Неожиданно он подскочил, схватил меня за руку и пожал своей липкой ладонью мою руку. Это меня доконало. Ни слова не сказав, я вышел, прикрыв за собой дверь. Гнев и отвращение переполняли меня, и я вернулся.
— Простите меня, пожалуйста. Я тронут вашим вниманием, но знаете, если говорить начистоту… Если уж быть до конца откровенным, то вы несколько заблуждаетесь относительно моего дяди. Мой дядя Володя совсем не гусь, он скорее похож на Ивана Никифоровича…
— Я не понимаю, какого Ивана Никифоровича? — заелозил на своем кресле Шульга, глядя на меня с ласковостью провинившегося пса.
— Ну, как же, из повести Гоголя «О том, как поссорился Иван Иванович с Иваном Никифоровичем», помните?

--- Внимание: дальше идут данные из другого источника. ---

-- characterization of B's prefix-sum table builder
theorem P_build (grid : List (List Int)) (cols : Nat) :
    ∀ (l done P0 : List (List Int)),
    grid = done ++ l →
    P0.length = done.length + 1 →
    (∀ i ≤ done.length, ∀ j ≤ cols, (P0.getD i []).getD j 0 = Fsum (origf grid) i j) →
    (l.foldl (fun P row =>
        P ++ [(List.range cols).foldl (fun r j =>
            r ++ [r.getLastD 0 + (P.getLastD []).getD (j+1) 0 - (P.getLastD []).getD j 0 + row.getD j 0]) [0]]) P0).length = grid.length + 1 ∧
    ∀ i ≤ grid.length, ∀ j ≤ cols,
      ((l.foldl (fun P row =>
        P ++ [(List.range cols).foldl (fun r j =>
            r ++ [r.getLastD 0 + (P.getLastD []).getD (j+1) 0 - (P.getLastD []).getD j 0 + row.getD j 0]) [0]]) P0).getD i []).getD j 0 = Fsum (origf grid) i j := by
  intro l
  induction l with
  | nil =>
    intro done P0 hg hlen hval
    simp only [List.foldl_nil]
    constructor
    · rw [hlen, hg]; simp
    · intro i hi j hj
      exact hval i (by rw [hg] at hi; simpa using hi) j hj
  | cons row l' ih =>
    intro done P0 hg hlen hval
    simp only [List.foldl_cons]
    set t := done.length with ht
    have hprev : ∀ k ≤ cols, (P0.getLastD []).getD k 0 = Fsum (origf grid) t k := by
      intro k hk
      rw [getLastD_eq_getD_len P0 [] t hlen]
      exact hval t (le_refl t) k hk
    have hrow : ∀ k, row.getD k 0 = origf grid t k := by
      intro k
      have : grid.getD t [] = row := by
        rw [hg, List.getD_eq_getElem?_getD, List.getElem?_append_right (by omega)]
        simp [ht]
      rw [origf, this]
    have hGs : ∀ j < cols, Fsum (origf grid) (t+1) (j+1)
        = Fsum (origf grid) (t+1) j + (P0.getLastD []).getD (j+1) 0
          - (P0.getLastD []).getD j 0 + row.getD j 0 := by
      intro j hj
      rw [hprev (j+1) (by omega), hprev j (by omega), hrow j]
      exact Fsum_succ_succ (origf grid) t j
    have hnew := rowfold_char cols
        (fun j => (P0.getLastD []).getD (j+1) 0) (fun j => (P0.getLastD []).getD j 0)
        (fun j => row.getD j 0) (fun j => Fsum (origf grid) (t+1) j)
        (by simp [Fsum]) hGs cols (le_refl cols)
    obtain ⟨hnlen, hnval⟩ := hnew
    apply ih (done ++ [row]) (P0 ++ _)
    · rw [hg]; simp
    · simp [hlen, ht]
    · intro i hi j hj
      simp only [List.length_append, List.length_cons, List.length_nil] at hi
      by_cases hit : i ≤ t
      · rw [List.getD_append _ _ _ _ (by omega)]
        exact hval i hit j hj
      · have hi1 : i = t + 1 := by omega
        subst hi1
        have hP : ∀ L : List Int, (P0 ++ [L]).getD (t+1) [] = L := by
          intro L
          rw [List.getD_eq_getElem?_getD, List.getElem?_append_right (by omega), hlen]
          simp
        rw [hP]
        simpa using hnval j hj

theorem step_if (d : PySem.Dict (Int × Int) Int) (c : Int) (k : Int × Int) :
    (if d.contains k = true then c + d.getD k 0 else c) = c + (if d.contains k = true then d.getD k 0 else 0) := by
  split <;> simp

theorem dGrid_term (grid : List (List Int)) (rows cols : Nat) (x y : Int) :
    (if (dGridExpr grid rows cols).contains (x, y) = true then (dGridExpr grid rows cols).getD (x, y) 0 else 0)
    = (if 0 ≤ x ∧ x < rows ∧ 0 ≤ y ∧ y < cols then (grid.getD x.toNat []).getD y.toNat 0 else 0) := by
  rw [dGrid_contains]
  by_cases h : 0 ≤ x ∧ x < (rows:Int) ∧ 0 ≤ y ∧ y < (cols:Int)
  · rw [if_pos (by simpa using h), if_pos h, dGrid_getD _ _ _ _ _ h]
  · rw [if_neg (by simpa using h), if_neg h]
lemma pvDfsFold (l : List String) :
    ∀ (stack vis : List String), vis.Nodup →
      ∃ news : List String,
        l.foldl (fun st p => if PySem.Set.contains st.2 p then st
            else (p :: st.1, PySem.Set.add st.2 p)) (stack, vis)
          = (news.reverse ++ stack, vis ++ news)
        ∧ news.Nodup ∧ (∀ p ∈ news, p ∈ l ∧ p ∉ vis) ∧ (∀ p ∈ l, p ∈ vis ∨ p ∈ news) := by
  induction l with
  | nil =>
      intro stack vis _
      exact ⟨[], by simp, by simp, by simp, by simp⟩
  | cons p rest ih =>
      intro stack vis hnd
      by_cases hp : p ∈ vis
      · have hc : PySem.Set.contains vis p = true := (PySem.Set.contains_iff vis p).2 hp
        have hstep : (p :: rest).foldl (fun st p => if PySem.Set.contains st.2 p then st
              else (p :: st.1, PySem.Set.add st.2 p)) (stack, vis)
            = rest.foldl (fun st p => if PySem.Set.contains st.2 p then st
              else (p :: st.1, PySem.Set.add st.2 p)) (stack, vis) := by
          simp [List.foldl_cons, hp]
        obtain ⟨news, heq, h2, h3, h4⟩ := ih stack vis hnd
        refine ⟨news, by rw [hstep]; exact heq, h2, ?_, ?_⟩
        · exact fun q hq => ⟨List.mem_cons_of_mem _ (h3 q hq).1, (h3 q hq).2⟩
        · intro q hq
          rcases List.mem_cons.1 hq with rfl | hq'
          · exact Or.inl hp
          · exact h4 q hq'
      · have hc : PySem.Set.contains vis p = false := by
          rcases Bool.eq_false_or_eq_true (PySem.Set.contains vis p) with h | h
          · exact absurd ((PySem.Set.contains_iff vis p).1 h) hp
          · exact h
        have hstep : (p :: rest).foldl (fun st p => if PySem.Set.contains st.2 p then st
              else (p :: st.1, PySem.Set.add st.2 p)) (stack, vis)
            = rest.foldl (fun st p => if PySem.Set.contains st.2 p then st
              else (p :: st.1, PySem.Set.add st.2 p)) (p :: stack, vis ++ [p]) := by
          simp [List.foldl_cons, hp]
        have hnd2 : (vis ++ [p]).Nodup := by
          rw [List.nodup_append]
          refine ⟨hnd, List.nodup_singleton p, ?_⟩
          intro a ha b hb heq
          rw [List.mem_singleton] at hb
          subst hb
          exact hp (heq ▸ ha)
        obtain ⟨news, heq, h2, h3, h4⟩ := ih (p :: stack) (vis ++ [p]) hnd2
        have hpn : p ∉ news := fun hpn => (h3 p hpn).2 (by simp)
        refine ⟨p :: news, ?_, ?_, ?_, ?_⟩
        · rw [hstep, heq]
          simp
        · exact List.nodup_cons.2 ⟨hpn, h2⟩
        · intro q hq
          rcases List.mem_cons.1 hq with rfl | hq'
          · exact ⟨List.mem_cons_self .., hp⟩
          · refine ⟨List.mem_cons_of_mem _ (h3 q hq').1, fun hqv => (h3 q hq').2 (by simp [hqv])⟩
        · intro q hq
          rcases List.mem_cons.1 hq with rfl | hq'
          · exact Or.inr (List.mem_cons_self ..)
          · rcases h4 q hq' with h | h
            · rcases List.mem_append.1 h with h' | h'
              · exact Or.inl h'
              · simp only [List.mem_singleton] at h'
                exact Or.inr (h' ▸ List.mem_cons_self ..)
            · exact Or.inr (List.mem_cons_of_mem _ h)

— Да-да, помню! — с готовностью закивал Шульга, и начал чесаться. — Впрочем, давайте уточним, какого Ивана Никифоровича вы имеете ввиду? ‒ почесав за ухом, спросил он. ‒ Директора Дома политпросвещения или заведующего Облснабсбытом? — состроив сладчайшую из своих гримас, почесал за вторым ухом Шульга.
— Ивана Никифоровича из повести Гоголя. Мой дядя Павлик вылитый Иван Никифорович, он толстый, как свинья… — сказал я и вышел.
Мое слово было последним. Во всяком случае, мне так казалось. Но это была сиюминутная победа над ничтожествами, которые, тем не менее, легко могли перечеркнуть мое будущее, направить меня совсем по другому пути. Не жалея ни сил, ни времени они делали все, чтобы подчинить себе мою жизнь и порой, как это ни обидно, им это удавалось.
После разговора с Шульгой у меня было ощущение, будто мне на голову вылили ведро помоев. Я долго мыл руки в студенческой столовой напротив деканата, но чувство гадливости не покидало меня. Было противно от разыгранного спектакля, в котором я играл едва ли ни главную роль, да я и сам себе был противен. Я чувствовал себя грязным, казалось, океана не хватит, чтобы отмыться. Изводило мерзкое ощущение, словно подержал в руке скользкого, извивающегося ужа. Ничего гаже не представить. Руку б себе отрубил! Отрубил бы, ‒ если б она была не моя…
* * *
Ноги сами принесли меня в «Чебуречную».
Я знал, что Ли здесь нет, она уехала со своим ансамблем в недельное праздничное турне по селам области. Зато я встретил здесь Жору по кличке Тушисвет, Ли недавно меня с ним познакомила. Вначале знакомства меня сразило его пугающая интуиция и быстрота ума. Мы быстро нашли общий язык и понимали друг друга с полуслова. Когда, прощаясь на ночном Проспекте, я, Жора и Ли пили «по последней», мне даже показалось, что я с ним знаком с самого рождения, словно с родным братом.
Жора относился к редкому виду странствующих философов и доводился родным братом Григория Сковороды. Ему было около тридцати, среднего роста, с мощной шеей и покатыми плечами борца. Держался он всегда очень прямо, и от этого выглядел намного выше, чем был на самом деле. У него было некрасивое, вернее, необычное треугольной формы лицо с вершиной к раздвоенному подбородку, и четко очерченный рот. Его жесткие смоляного цвета волосы, всегда торчали на голове во все стороны неряшливой копной. Но вместе с тем, он чем-то неотразимо располагал к себе и не только меня одного. Жору отчислили из трех институтов и одного музыкального училища. Виною была его порой простодушная прямолинейность, а может врожденная непокорность. Он не выносил принуждений, не желал, а возможно и не мог приспосабливаться, притворяться, не мог заставить себя мириться с человеческой глупостью, не хотел играть отведенную ему роль в коммунистическом театре абсурда. Впрочем, Жора беспечно относился к возможным последствиям своих поступков.